Department of Gastroenterology and Hepatology, Osaka University Graduate School of Medicine, Osaka, Japan.
Department of Genetics, Osaka University Graduate School of Medicine, Osaka, Japan.
Hepatology. 2016 Dec;64(6):1994-2014. doi: 10.1002/hep.28820. Epub 2016 Oct 21.
Nonalcoholic fatty liver disease (NAFLD) is the most prevalent liver disease worldwide. It encompasses a spectrum ranging from simple steatosis to fatty liver with hepatocellular injury, termed nonalcoholic steatohepatitis. Recent studies have demonstrated hepatic autophagy being impaired in NAFLD. In the present study, we investigated the impact of Rubicon, a Beclin1-interacting negative regulator for autophagosome-lysosome fusion, in the pathogenesis of NAFLD. In HepG2 cells, BNL-CL2 cells, and murine primary hepatocytes, Rubicon was posttranscriptionally up-regulated by supplementation with saturated fatty acid palmitate. Up-regulation of Rubicon was associated with suppression of the late stage of autophagy, as evidenced by accumulation of both LC3-II and p62 expression levels as well as decreased autophagy flux. Its blockade by small interfering RNA attenuated autophagy impairment and reduced palmitate-induced endoplasmic reticulum stress, apoptosis, and lipid accumulation. Rubicon was also up-regulated in association with autophagy impairment in livers of mice fed a high-fat diet (HFD). Hepatocyte-specific Rubicon knockout mice generated by crossing Rubicon floxed mice with albumin-Cre transgenic mice did not produce any phenotypes on a normal diet. In contrast, on an HFD, they displayed significant improvement of both liver steatosis and injury as well as attenuation of both endoplasmic reticulum stress and autophagy impairment in the liver. In humans, liver tissues obtained from patients with NAFLD expressed significantly higher levels of Rubicon than those without steatosis.

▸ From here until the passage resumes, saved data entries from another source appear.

theorem pvCore (n : String) :
    pvBlockedLoop n ["/proc", "/sys", "/dev"] = pvBlockedRootMessage n := by
  obtain ⟨cs, rfl⟩ : ∃ cs, n = String.ofList cs := ⟨n.toList, by simp⟩
  rw [pvBlockedRootMessage, pvStrSplit_slash]
  simp only [String.toList_ofList]
  simp only [pvBlockedLoop]
  cases cs with
  | nil =>
    simp [pvSS, PySem.Str.startswith_eq, PySem.Chars.startswith_iff,
      PySem.List.pyGet?]
  | cons c t =>
    by_cases hc : c = '/'
    · subst hc
      rcases hpt : pvSS t with _ | ⟨h0, r⟩
      · exact absurd hpt (pvSS_ne_nil t)
      have hh0 : h0 = t.takeWhile (· ≠ '/') := by
        have h' := pvSS_headI t; rw [hpt] at h'; exact h' 
      have hslash : ('/' : Char) ∉ ("proc".toList) ∧ ('/' : Char) ∉ ("sys".toList) ∧
          ('/' : Char) ∉ ("dev".toList) := by decide
      have c1 : (String.ofList ('/'::t) = "/proc" ∨
          PySem.Str.startswith (String.ofList ('/'::t)) ("/proc" ++ "/") = true)
          ↔ h0 = "proc".toList := by
        rw [show ("/proc" : String) ++ "/" = "/proc/" from rfl]
        rw [pvOfList_eq_iff, PySem.Str.startswith_eq, PySem.Chars.startswith_iff]
        simp only [String.toList_ofList]
        rw [show ("/proc" : String).toList = '/' :: "proc".toList from rfl,
          show ("/proc/" : String).toList = ('/' :: ("proc".toList ++ ['/'])) from rfl,
          List.cons_prefix_cons]
        simp only [List.cons.injEq, true_and]
        rw [hh0, ← pvSegLemma t _ hslash.1]
      have c2 : (String.ofList ('/'::t) = "/sys" ∨
          PySem.Str.startswith (String.ofList ('/'::t)) ("/sys" ++ "/") = true)
          ↔ h0 = "sys".toList := by
        rw [show ("/sys" : String) ++ "/" = "/sys/" from rfl]
        rw [pvOfList_eq_iff, PySem.Str.startswith_eq, PySem.Chars.startswith_iff]
        simp only [String.toList_ofList]
        rw [show ("/sys" : String).toList = '/' :: "sys".toList from rfl,
          show ("/sys/" : String).toList = ('/' :: ("sys".toList ++ ['/'])) from rfl,
          List.cons_prefix_cons]
        simp only [List.cons.injEq, true_and]
        rw [hh0, ← pvSegLemma t _ hslash.2.1]
      have c3 : (String.ofList ('/'::t) = "/dev" ∨
          PySem.Str.startswith (String.ofList ('/'::t)) ("/dev" ++ "/") = true)
          ↔ h0 = "dev".toList := by
        rw [show ("/dev" : String) ++ "/" = "/dev/" from rfl]
        rw [pvOfList_eq_iff, PySem.Str.startswith_eq, PySem.Chars.startswith_iff]
        simp only [String.toList_ofList]
        rw [show ("/dev" : String).toList = '/' :: "dev".toList from rfl,
          show ("/dev/" : String).toList = ('/' :: ("dev".toList ++ ['/'])) from rfl,
          List.cons_prefix_cons]
        simp only [List.cons.injEq, true_and]
        rw [hh0, ← pvSegLemma t _ hslash.2.2]
      -- reduce the B side
      have hparts : pvSS ('/'::t) = [] :: h0 :: r := by simp [pvSS, hpt]
      rw [hparts]
      simp only [List.map_cons, List.length_cons]
      rw [pvGet0, pvGet1]
      rw [if_pos (⟨by omega, by rfl⟩ :
        2 ≤ (r.map String.ofList).length + 1 + 1 ∧
          some (String.ofList ([] : List Char)) = some "")]
      show _ = if (["/proc", "/sys", "/dev"] : List String).contains
          ("/" ++ String.ofList h0) = true then
          some ("deep search under " ++ ("/" ++ String.ofList h0) ++ " is refused")
        else none
      rw [pvSlashAppend]
      have e : ∀ rr : String, (String.ofList ('/'::h0) == rr) = decide ('/'::h0 = rr.toList) := by
        intro rr
        by_cases hxy : '/'::h0 = rr.toList
        · have hx : String.ofList ('/'::h0) = rr := (pvOfList_eq_iff _ _).mpr hxy
          simp [hxy]
        · have hx : String.ofList ('/'::h0) ≠ rr := fun hco => hxy ((pvOfList_eq_iff _ _).mp hco)
          simp [hx, hxy]
      have f : ∀ w : List Char, decide ('/'::h0 = '/'::w) = decide (h0 = w) :=
        fun w => decide_eq_decide.mpr (by simp)
      have hmem : (["/proc", "/sys", "/dev"] : List String).contains (String.ofList ('/'::h0))
          = (decide (h0 = "proc".toList) || (decide (h0 = "sys".toList)
              || decide (h0 = "dev".toList))) := by
        simp only [List.contains_cons, List.contains_nil, Bool.or_false, e]
        rw [show ("/proc" : String).toList = '/' :: "proc".toList from rfl,
          show ("/sys" : String).toList = '/' :: "sys".toList from rfl,
          show ("/dev" : String).toList = '/' :: "dev".toList from rfl, f, f, f]
      rw [hmem]
      by_cases hp : h0 = "proc".toList
      · rw [if_pos (c1.mpr hp), if_pos (by simp [hp])]
        subst hp; rfl
      · by_cases hsy : h0 = "sys".toList
        · rw [if_neg (fun hx => hp (c1.mp hx)), if_pos (c2.mpr hsy),
            if_pos (by simp [hsy])]
          subst hsy; rfl
        · by_cases hd : h0 = "dev".toList
          · rw [if_neg (fun hx => hp (c1.mp hx)), if_neg (fun hx => hsy (c2.mp hx)),
              if_pos (c3.mpr hd), if_pos (by simp [hd])]
            subst hd; rfl
          · rw [if_neg (fun hx => hp (c1.mp hx)), if_neg (fun hx => hsy (c2.mp hx)),
              if_neg (fun hx => hd (c3.mp hx)), if_neg (by
                rw [show ("proc" : String).toList = ['p','r','o','c'] from rfl] at hp
                rw [show ("sys" : String).toList = ['s','y','s'] from rfl] at hsy
                rw [show ("dev" : String).toList = ['d','e','v'] from rfl] at hd
                simp [hp, hsy, hd])]
    · -- first character is not '/': no root matches, and parts[0] ≠ ""
      have hA : ∀ r : String, r.toList = '/' :: (r.toList.tail) →
          ¬ (String.ofList (c::t) = r ∨
            PySem.Str.startswith (String.ofList (c::t)) (r ++ "/") = true) := by
        intro r hr
        rintro (h | h)
        · rw [pvOfList_eq_iff, hr] at h
          exact hc (List.cons.injEq .. ▸ h).1
        · rw [PySem.Str.startswith_eq, PySem.Chars.startswith_iff] at h
          simp only [String.toList_ofList] at h
          rw [show (r ++ "/").toList = r.toList ++ ['/'] by simp] at h
          rw [hr] at h
          exact hc (List.cons_prefix_cons.mp h).1.symm
      rw [if_neg (hA "/proc" rfl), if_neg (hA "/sys" rfl), if_neg (hA "/dev" rfl)]
      rcases hpt : pvSS t with _ | ⟨h0, r⟩
      · exact absurd hpt (pvSS_ne_nil t)
      have hparts : pvSS (c::t) = (c :: h0) :: r := by simp [pvSS, hc, hpt]
      rw [hparts]
      simp only [List.map_cons]
      rw [pvGet0]
      rw [if_neg]
      rintro ⟨-, hx⟩
      simp only [Option.some.injEq] at hx
      have := (pvOfList_eq_iff _ "").mp hx
      simp at this
-- pv_equiv track=rewrite | github.com/christianThardy/Partial-Attention-Language-Model | palm/evaluation/context_rot.py | generate_distractors
-- ===== SOURCE A (Python) =====
-- from typing import List, Dict, Optional, Tuple, Any
--
-- def generate_distractors(needle: Dict, num_distractors: int = 4) -> List[str]:
--     """Generate distractors that are similar but incorrect."""
--     distractors = []
--
--     if "code" in needle["needle"].lower():
--         codes = ["8531", "2947", "6183", "9024"]
--         for code in codes[:num_distractors]:
--             distractors.append(f"The backup code for the storage is {code}.")
--
--     elif "meeting" in needle["needle"].lower():
--         variants = [
--             "The conference is planned for Monday at 2pm in Room 105.",
--             "The workshop was held on Wednesday at 4pm in the main hall.",
--             "The review session is set for Friday at 10am in Room 302.",
--             "The standup happens daily at 9am in the open area.",
--         ]
--         distractors = variants[:num_distractors]
--
--     elif "superconductor" in needle["needle"].lower():
--         variants = [
--             "Prof. Michael Lee published groundbreaking work on semiconductors in 2018.",
--             "The low-temperature superconductor was theorized by Dr. James Wong in 2020.",
--             "Dr. Sarah Chen's earlier work on insulators was completed in 2015.",
--             "The research team at MIT announced a superconductor breakthrough in 2021.",
--         ]
--         distractors = variants[:num_distractors]
--
--     elif "writing" in needle["needle"].lower():
--         variants = [
--             "My professor always said the key to good writing is reading extensively every day.",
--             "A famous author once mentioned that writing in the morning produces the best work.",
--             "The worst writing tip I received was to edit while writing the first draft.",
--             "My high school teacher recommended writing for at least two hours daily.",
--         ]
--         distractors = variants[:num_distractors]
--
--     elif "financial" in needle["needle"].lower() or "revenue" in needle["question"].lower():
--         variants = [
--             "The domestic operations showed a revenue of 52 million this quarter.",
--             "Last year's European contribution was 41 million with Asia at 35 million.",
--             "Projected international revenue for next quarter is estimated at 90 million.",
--             "The financial audit noted discrepancies of 3 million in the Asian accounts.",
--         ]
--         distractors = variants[:num_distractors]
--
--     elif "temperature" in needle["needle"].lower() or "thermal" in needle["needle"].lower():
--         variants = [
--             "The cooling system activates when ambient temperature reaches 75 degrees.",
--             "Previous models had a thermal limit of 90 degrees Celsius.",
--             "The stress test showed components failing at 95 degrees Celsius.",
--             "Optimal performance occurs between 60 and 70 degrees Celsius.",
--         ]
--         distractors = variants[:num_distractors]
--
--     else:
--         # Generic distractors
--         distractors = [
--             "This is some related but incorrect information.",
--             "Another piece of similar but wrong content.",
--             "Yet more plausible but inaccurate details.",
--             "Additional misleading but believable text.",
--         ][:num_distractors]
--
--     return distractors
-- ===== SOURCE B (Python) =====
-- def generate_distractors(needle, num_distractors=4):
--     """Generate distractors that are similar but incorrect."""
--     # Exhaustive keyword scoring: collect category indices of ALL matching
--     # keywords, pick the minimum index (branch priority), index a variants table.
--     KEYWORDS = [("code", 0), ("meeting", 1), ("superconductor", 2), ("writing", 3),
--                 ("financial", 4), ("temperature", 5), ("thermal", 5)]
--     VARIANTS = [
--         ["The backup code for the storage is 8531.",
--          "The backup code for the storage is 2947.",
--          "The backup code for the storage is 6183.",
--          "The backup code for the storage is 9024."],
--         ["The conference is planned for Monday at 2pm in Room 105.",
--          "The workshop was held on Wednesday at 4pm in the main hall.",
--          "The review session is set for Friday at 10am in Room 302.",
--          "The standup happens daily at 9am in the open area."],
--         ["Prof. Michael Lee published groundbreaking work on semiconductors in 2018.",
--          "The low-temperature superconductor was theorized by Dr. James Wong in 2020.",
--          "Dr. Sarah Chen's earlier work on insulators was completed in 2015.",
--          "The research team at MIT announced a superconductor breakthrough in 2021."],
--         ["My professor always said the key to good writing is reading extensively every day.",
--          "A famous author once mentioned that writing in the morning produces the best work.",
--          "The worst writing tip I received was to edit while writing the first draft.",
--          "My high school teacher recommended writing for at least two hours daily."],
--         ["The domestic operations showed a revenue of 52 million this quarter.",
--          "Last year's European contribution was 41 million with Asia at 35 million.",
--          "Projected international revenue for next quarter is estimated at 90 million.",
--          "The financial audit noted discrepancies of 3 million in the Asian accounts."],
--         ["The cooling system activates when ambient temperature reaches 75 degrees.",
--          "Previous models had a thermal limit of 90 degrees Celsius.",
--          "The stress test showed components failing at 95 degrees Celsius.",
--          "Optimal performance occurs between 60 and 70 degrees Celsius."],
--         ["This is some related but incorrect information.",
--          "Another piece of similar but wrong content.",
--          "Yet more plausible but inaccurate details.",
--          "Additional misleading but believable text."],
--     ]
--     ntext = needle["needle"].lower()
--     qtext = needle.get("question", "").lower()
--     hits = [cat for kw, cat in KEYWORDS if kw in ntext]
--     if "revenue" in qtext:
--         hits.append(4)
--     cat = min(hits, default=6)
--     return VARIANTS[cat][:num_distractors]
-- ===== Notes on version B (the rewrite author's own statement) =====
-- stated objective: alternative
-- what changed: Replaces the short-circuiting if/elif dispatch by exhaustive scoring: every keyword is tested, the category indices of all matches are collected and the minimum index (= branch priority) selects a row of a 7-row variants table; the backup-code strings are precomputed literals.
import Mathlib
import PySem

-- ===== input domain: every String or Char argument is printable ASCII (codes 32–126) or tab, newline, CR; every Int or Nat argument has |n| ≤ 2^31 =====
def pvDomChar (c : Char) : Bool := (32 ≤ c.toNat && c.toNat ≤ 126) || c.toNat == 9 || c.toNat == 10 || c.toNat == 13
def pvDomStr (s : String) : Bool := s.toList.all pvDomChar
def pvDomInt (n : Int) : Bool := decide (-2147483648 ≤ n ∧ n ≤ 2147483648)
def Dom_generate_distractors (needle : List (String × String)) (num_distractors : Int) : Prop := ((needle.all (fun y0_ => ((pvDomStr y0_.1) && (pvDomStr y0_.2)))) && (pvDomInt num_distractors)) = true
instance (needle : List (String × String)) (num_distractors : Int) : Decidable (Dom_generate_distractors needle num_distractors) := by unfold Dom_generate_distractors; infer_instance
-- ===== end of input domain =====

Rubicon is overexpressed and plays a pathogenic role in NAFLD by accelerating hepatocellular lipoapoptosis and lipid accumulation, as well as inhibiting autophagy. Rubicon may be a novel therapeutic target for regulating NAFLD development and progression. (Hepatology 2016;64:1994-2014).

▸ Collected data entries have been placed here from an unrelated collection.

-- pv_equiv track=rewrite | github.com/JavaLamer/Graph_vizualization | for_bd.py | simplify_ip
-- ===== SOURCE A (Python) =====
-- from itertools import zip_longest
--
-- def simplify_ip(ip_list):
--     if len(ip_list) > 1:
--         return "many"
--
--     split_ips = [ip.split('.') for ip in map(str, ip_list)]
--     transposed = list(zip_longest(*split_ips, fillvalue=None))
--     simplified_ip = [
--         next(filter(None, segment), '*') if len(set(filter(None, segment))) == 1 else '*'
--         for segment in transposed[:4]
--     ]
--     return '.'.join(simplified_ip)
-- ===== SOURCE B (Python) =====
-- def simplify_ip(ip_list):
--     if len(ip_list) > 1:
--         return "many"
--     if not ip_list:
--         return ""
--     parts = str(ip_list[0]).split('.')[:4]
--     return '.'.join(p if p else '*' for p in parts)
-- ===== Notes on version B (the rewrite author's own statement) =====
-- stated objective: simpler
-- what changed: B replaces the zip_longest transpose and per-column set-consensus with direct handling of the at-most-one IP: an empty-list guard returning '', then split the single IP, take 4 parts and map empty parts to '*'.
import Mathlib
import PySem

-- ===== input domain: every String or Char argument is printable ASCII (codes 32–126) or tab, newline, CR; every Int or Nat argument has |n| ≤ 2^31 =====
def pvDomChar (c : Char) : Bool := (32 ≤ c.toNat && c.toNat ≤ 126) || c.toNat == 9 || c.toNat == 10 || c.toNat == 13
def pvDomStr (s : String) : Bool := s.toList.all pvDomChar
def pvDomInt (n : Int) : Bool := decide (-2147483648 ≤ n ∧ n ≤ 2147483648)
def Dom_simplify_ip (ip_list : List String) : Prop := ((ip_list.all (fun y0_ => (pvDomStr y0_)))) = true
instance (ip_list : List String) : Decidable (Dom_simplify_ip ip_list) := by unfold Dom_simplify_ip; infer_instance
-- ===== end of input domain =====

-- B drops A's zip_longest transpose and per-column set-consensus, handling the at-most-one IP directly (objective: simpler).

-- ip.split('.') — sep "." is non-empty, so PySem.Str.split? always returns some (exact)
def pvSplitDot (ip : String) : List String := (PySem.Str.split? ip ".").getD []

-- ===== PORT A =====
-- itertools.zip_longest(*xss, fillvalue=None): columns up to the longest row, missing entries = None (exact)
def pvZipLongest (xss : List (List String)) : List (List (Option String)) :=
  (List.range ((xss.map (·.length)).foldr max 0)).map (fun i => xss.map (fun xs => xs[i]?))

-- filter(None, segment): keep truthy elements (non-None, non-empty string), as the strings they are
def pvTruthy (segment : List (Option String)) : List String :=
  segment.filterMap (fun o => match o with
    | none => none
    | some s => if s = "" then none else some s)

def simplify_ip (ip_list : List String) : String :=
  if ip_list.length > 1 then "many"
  else
    let split_ips := ip_list.map (fun ip => pvSplitDot ip)
    let transposed := pvZipLongest split_ips
    let simplified_ip := (transposed.take 4).map (fun segment =>
      if PySem.Set.len (PySem.Set.ofList (pvTruthy segment)) = 1
      then (pvTruthy segment).headD "*"
      else "*")
    PySem.Str.join "." simplified_ip

-- ===== PORT B =====
def simplify_ip_alt (ip_list : List String) : String :=
  if ip_list.length > 1 then "many"
  else match ip_list with
    | [] => ""
    | ip :: _ =>
      let parts := (pvSplitDot ip).take 4
      PySem.Str.join "." (parts.map (fun p => if p = "" then "*" else p))

-- ===== PRECONDITION & SPEC =====
def Spec_simplify_ip (ip_list : List String) (out : String) : Prop := out = simplify_ip_alt ip_list
instance (ip_list : List String) (out : String) : Decidable (Spec_simplify_ip ip_list out) := by unfold Spec_simplify_ip; infer_instance

-- ===== CLAIM (what is proved, stated in full; the proofs are below) =====
def Claim_equal_simplify_ip : Prop := ∀ (ip_list : List String), Dom_simplify_ip ip_list → Spec_simplify_ip ip_list (simplify_ip ip_list)

-- ===== LEMMAS AND PROOFS =====

-- the transpose of a single row is the row of singleton columns
theorem pvZipLongest_single (ps : List String) :
    pvZipLongest [ps] = ps.map (fun p => [some p]) := by
  unfold pvZipLongest
  simp only [List.map_cons, List.map_nil, List.foldr_cons, List.foldr_nil]
  apply List.ext_getElem
  · simp
  · intro i h1 h2
    simp at h1
    simp [List.getElem?_eq_getElem (by omega : i < ps.length)]

theorem segment_single (p : String) :
    (if PySem.Set.len (PySem.Set.ofList (pvTruthy [some p])) = 1
     then (pvTruthy [some p]).headD "*" else "*") = (if p = "" then "*" else p) := by
  by_cases h : p = "" <;>
    simp [pvTruthy, h, PySem.Set.ofList, PySem.Set.add, PySem.Set.len, PySem.Set.empty]

-- ===== VERDICT (by name: the statement is the Claim_ definition above) =====
theorem simplify_ip_spec : Claim_equal_simplify_ip := by
  intro ip_list _
  unfold Spec_simplify_ip simplify_ip simplify_ip_alt
  by_cases hlen : ip_list.length > 1
  · simp [hlen]
  · simp only [hlen, if_false]
    match ip_list with
    | [] =>
      simp only [List.map_nil]
      decide
    | [ip] =>
      simp only [List.map_cons, List.map_nil, pvZipLongest_single]
      rw [← List.map_take, List.map_map]
      congr 1
      apply List.map_congr_left
      intro p _
      exact segment_single p
    | a :: b :: rest => simp at hlen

非酒精性脂肪性肝病(NAFLD)是全球最常见的肝脏疾病。它包含了一个从单纯脂肪变性到伴有肝细胞损伤的脂肪性肝病的谱,称为非酒精性脂肪性肝炎。最近的研究表明,NAFLD 中存在肝自噬受损。在本研究中,我们研究了 Rubicon(Beclin1 相互作用的自噬体-溶酶体融合的负调控因子)在 NAFLD 发病机制中的作用。在 HepG2 细胞、BNL-CL2 细胞和小鼠原代肝细胞中,饱和脂肪酸棕榈酸补充后 Rubicon 的转录后水平上调。Rubicon 的上调与晚期自噬的抑制有关,这表现为 LC3-II 和 p62 表达水平的积累以及自噬流的减少。其小干扰 RNA 的阻断减弱了自噬的损害,并减少了棕榈酸诱导的内质网应激、凋亡和脂质积累。Rubicon 在高脂饮食喂养的小鼠肝脏中也与自噬损害有关。通过将 Rubicon floxed 小鼠与白蛋白-Cre 转基因小鼠杂交生成的肝细胞特异性 Rubicon 敲除小鼠在正常饮食下没有产生任何表型。相反,在高脂饮食下,它们显示出肝脏脂肪变性和损伤的显著改善,以及内质网应激和自噬损害的减弱。在人类中,从患有 NAFLD 的患者中获得的肝组织表达的 Rubicon 水平明显高于无脂肪变性的患者。
Rubicon 在 NAFLD 中过度表达并发挥致病作用,通过加速肝细胞脂肪凋亡和脂质积累,并抑制自噬。Rubicon 可能是调节 NAFLD 发展和进展的新的治疗靶点。(Hepatology 2016;64:1994-2014)。